I implemented a custom function that returns a comma separated list of  
primary keys as a string by making recursive queries. This works well  
if I don't use subqueries. But I like to use subqueries like this

SELECT * FROM users WHERE id IN (SELECT parents('relations', 3));

Below some example data I used to test my custom function...
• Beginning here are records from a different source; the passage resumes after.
-- ===== CLAIM (what is proved, stated in full; the proofs are below) =====
def Claim_equal_get_need_build : Prop := ∀ (target : Int) (set_list : List (Int × List Int)), Dom_get_need_build target set_list → Pre_get_need_build target set_list → Spec_get_need_build target set_list (get_need_build target set_list)

-- ===== LEMMAS AND PROOFS =====

-- the list of elements of ns that are fresh w.r.t. s, first occurrences, in order
def pvFresh (s : List Int) : List Int → List Int
  | [] => []
  | e :: ns => if e ∈ s then pvFresh s ns else e :: pvFresh (s ++ [e]) ns

def pvCat (nbr : Int → List Int) (xs : List Int) : List Int := xs.flatMap nbr

theorem pvFresh_append (s a b : List Int) :
    pvFresh s (a ++ b) = pvFresh s a ++ pvFresh (s ++ pvFresh s a) b := by
  induction a generalizing s with
  | nil => simp [pvFresh]
  | cons e a ih =>
    by_cases h : e ∈ s <;> simp [pvFresh, h, ih]

theorem pvFresh_nil_of_subset {s ns : List Int} (h : ∀ e ∈ ns, e ∈ s) :
    pvFresh s ns = [] := by
  induction ns with
  | nil => rfl
  | cons e ns ih =>
    have he : e ∈ s := h e (by simp)
    simp only [pvFresh, he, if_pos]
    exact ih fun x hx => h x (by simp [hx])

theorem mem_pvFresh {e : Int} {s ns : List Int} (h : e ∈ pvFresh s ns) :
    e ∈ ns ∧ e ∉ s := by
  induction ns generalizing s with
  | nil => simp [pvFresh] at h
  | cons x ns ih =>
    by_cases hx : x ∈ s
    · simp only [pvFresh, hx, if_pos] at h
      rcases ih h with ⟨h1, h2⟩
      exact ⟨by simp [h1], h2⟩
    · simp only [pvFresh, hx] at h
      cases h with
      | head => exact ⟨by simp, hx⟩
      | tail _ h =>
        obtain ⟨h1, h2⟩ := ih (s := s ++ [x]) h
        simp only [List.mem_append, List.mem_singleton] at h2
        exact ⟨by simp [h1], fun hc => h2 (Or.inl hc)⟩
Is it possible to implement a custom function where the result can be  
used in a subquery like above?

Regards
Marcel


Here a dump of an example database:

CREATE TABLE users (id INTEGER PRIMARY KEY, name TEXT);
INSERT INTO "users" VALUES(1,'Marge');
INSERT INTO "users" VALUES(2,'Homer');
INSERT INTO "users" VALUES(3,'Lisa');
INSERT INTO "users" VALUES(4,'Bart');
INSERT INTO "users" VALUES(5,'Maggie');
CREATE TABLE relations (parent INTEGER, child INTEGER);
INSERT INTO "relations" VALUES(1,3);
INSERT INTO "relations" VALUES(1,4);
INSERT INTO "relations" VALUES(1,5);
INSERT INTO "relations" VALUES(2,3);
INSERT INTO "relations" VALUES(2,4);

And here the output of my custom function (parents), which is similar  
to the builtin function group_concat():

sqlite> SELECT name,parents('relations', id) FROM users WHERE id = 3;
nameparents('relations', id)
--  
Lisa1,2

But the following query returns nothing

SELECT name FROM users WHERE id IN (SELECT parents('relations', id)  
FROM users WHERE id = 3);

because the result of the custom function is a string ("1,2")...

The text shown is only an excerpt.